Después de lo que comentamos el otro día sobre la regla de las tres erres (reducir, reutilizar y reciclar) ahora le toca el turno a reciclar.

* ¿Qué se puede reciclar? Infinidad de cosas. Además de los básicos (cartón y papel, cristal, bricks, plásticos) hay otras muchas cosas que pueden reciclarse, tales como los aceites usados, las radiografías viejas, las pilas gastadas, los electrodomésticos inservibles, los restos orgánicos, la ropa vieja, etc…

* ¿Cómo se puede reciclar? Hay varias formas de reciclar pero hoy me voy a centrar en dos básicas: destinar los desechos al reciclaje comunitario y reciclar uno mismo sus propios desechos. En lo que al reciclaje comunitario se refiere nada más sencillo que hacer uso de los contenedores que podemos encontrar en la mayor parte de barrios y pueblos (los consabidos contenedores azules, verdes y amarillos). Pero también conocer cuál es el punto limpio más cercano a nuestro domicilio y qué tipo de elementos podemos llevar allí para que los recojan. La clave está en separar y destinar cada desecho al lugar que corresponda.

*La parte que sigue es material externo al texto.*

-- pv_equiv track=rewrite | github.com/Alys9999/ICS33 | tests/q1helper/q1solution.py | clients_by_volume
-- ===== SOURCE A (Python) =====
-- def clients_by_volume(db : {str: [(str,int,int)]}) -> [str]:
--     c=db.keys()
--     re_dict=dict()
--     re_list=[]
--     for i in c:
--         re_dict[i]=0
--         for x in db[i]:
--             num=re_dict[i]+abs(x[1])
--             re_dict[i]=num
--     sorted_key=dict()
--     for key in sorted(re_dict):
--         sorted_key[key]=re_dict[key]
--     client_list=sorted(sorted_key.items(), key=lambda x:x[1], reverse=True)
--     for client in client_list:
--         re_list.append(client[0])
--     return re_list
-- ===== SOURCE B (Python) =====
-- def clients_by_volume(db : {str: [(str,int,int)]}) -> [str]:
--     ranking = []          # list of (total, name), kept sorted: total desc, name asc
--     for name, trades in db.items():
--         total = 0
--         for t in trades:
--             total += abs(t[1])
--         # binary search for the insertion point in the sorted ranking
--         lo, hi = 0, len(ranking)
--         while lo < hi:
--             mid = (lo + hi) // 2
--             e = ranking[mid]
--             if e[0] > total or (e[0] == total and e[1] < name):
--                 lo = mid + 1
--             else:
--                 hi = mid
--         ranking.insert(lo, (total, name))
--     return [n for _, n in ranking]
-- ===== Notes on version B (the rewrite author's own statement) =====
-- stated objective: alternative
-- what changed: B never calls sorted() and builds no dict: it maintains the ranking itself, scanning the database once and placing each client's (total, name) pair into an always-sorted list via a hand-written binary search for the insertion point, where A accumulates totals in a dict, copies it into an alphabetically pre-sorted dict and applies a second stable descending library sort. Pre_ excludes association lists with duplicate client keys, which do not encode a Python dict (A's declared parameter type).
import Mathlib
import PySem

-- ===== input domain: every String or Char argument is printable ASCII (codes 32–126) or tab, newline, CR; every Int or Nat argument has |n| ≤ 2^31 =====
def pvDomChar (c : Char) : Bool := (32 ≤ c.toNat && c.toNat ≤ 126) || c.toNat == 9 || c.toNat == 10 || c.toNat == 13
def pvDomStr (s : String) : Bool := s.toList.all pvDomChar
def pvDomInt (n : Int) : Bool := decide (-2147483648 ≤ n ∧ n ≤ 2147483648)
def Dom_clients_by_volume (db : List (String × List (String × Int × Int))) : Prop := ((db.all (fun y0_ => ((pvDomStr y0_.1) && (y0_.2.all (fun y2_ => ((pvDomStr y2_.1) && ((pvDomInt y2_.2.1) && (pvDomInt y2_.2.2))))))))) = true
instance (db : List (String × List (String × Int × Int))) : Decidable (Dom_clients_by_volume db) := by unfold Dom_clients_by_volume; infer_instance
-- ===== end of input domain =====

-- B drops both library sorts and the dicts: one pass over the database places each client's
-- (total, name) pair into an always-sorted ranking via a hand-written binary search; objective: alternative.


-- ===== PORT A =====
-- Literal port of A. db is a Python dict, encoded as its item list (keys distinct under Pre_);
-- db[i] is PySem.Dict lookup (always hits: i ∈ keys, so getD with an unused default is exact);
-- re_dict[i] inside the loop always hits too (inserted first), so getD 0 is exact;
-- sorted(re_dict) iterates the dict's keys.
def clients_by_volume (db : List (String × List (String × Int × Int))) : List String :=
  let c := db.map Prod.fst
  let re_dict : PySem.Dict String Int :=
    c.foldl (fun d i =>
      ((PySem.Dict.mk db).getD i []).foldl
        (fun d x =>
          let num := d.getD i 0 + |x.2.1|
          d.insert i num)
        (d.insert i 0))
      PySem.Dict.empty
  let sorted_key : PySem.Dict String Int :=
    (PySem.List.sorted re_dict.keys (fun k => k) false).foldl
      (fun sk key => sk.insert key (re_dict.getD key 0)) PySem.Dict.empty
  let client_list := PySem.List.sorted sorted_key.items (fun x => x.2) true
  client_list.foldl (fun re_list client => re_list ++ [client.1]) []

-- ===== PORT B =====
-- Port of Source B. The while-loop binary search becomes pvFindPos: lo and hi are nonnegative Python
-- ints, ported as Nat ('(lo+hi)//2' on nonnegatives is Nat division, exact); ranking[mid] always
-- has 0 ≤ mid < len(ranking), so pyGetD with an unused default is exact; ranking.insert(lo, …)
-- with 0 ≤ lo ≤ len(ranking) is PySem.List.insert.
def pvFindPos (x : Int × String) (r : List (Int × String)) (lo hi : Nat) : Nat :=
  if h : lo < hi then
    let mid := (lo + hi) / 2
    let e := PySem.List.pyGetD r (mid : Int) (0, "")
    if e.1 > x.1 ∨ (e.1 = x.1 ∧ e.2 < x.2) then pvFindPos x r (mid + 1) hi
    else pvFindPos x r lo mid
  else lo
termination_by hi - lo
decreasing_by all_goals omega

def clients_by_volume_alt (db : List (String × List (String × Int × Int))) : List String :=
  let ranking : List (Int × String) :=
    db.foldl (fun r p =>
      let total := p.2.foldl (fun t x => t + |x.2.1|) 0
      let lo := pvFindPos (total, p.1) r 0 r.length
      PySem.List.insert r (lo : Int) (total, p.1)) []
  ranking.map (fun q => q.2)

-- ===== PRECONDITION & SPEC =====
-- Pre_ excludes association lists with duplicate client keys: those do not encode a Python dict
-- (A's declared parameter type), so the encoding is ambiguous there.
def Pre_clients_by_volume (db : List (String × List (String × Int × Int))) : Prop :=
  (db.map Prod.fst).Nodup
instance (db : List (String × List (String × Int × Int))) : Decidable (Pre_clients_by_volume db) := by unfold Pre_clients_by_volume; infer_instance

* ¿Es posible reciclar domésticamente? Claro que si; como decía en el punto anterior es posible (y recomendable) hacerlo: desde utilizar parte del desecho orgánico que se genera en casa para producir compost (obviamente si vives en un piso no es una opción y es mejor que lo destines al compostaje comunitario que en muchas localidades se lleva a cabo)   a buscar una nueva utilidad a objetos que ya no nos sirven, algo que iría de la mano con otra erre, reutilizar (hablaremos de ello más extensamente en una próxima entrada). La clave está en la imaginación y no hay límites para ella.

¿Hay cerca de tu casa contenedores y puntos limpios que te ayuden a reciclar? ¿Sueles hacerlo habitualmente? ¿Qué elementos te cuesta más reciclar y por qué?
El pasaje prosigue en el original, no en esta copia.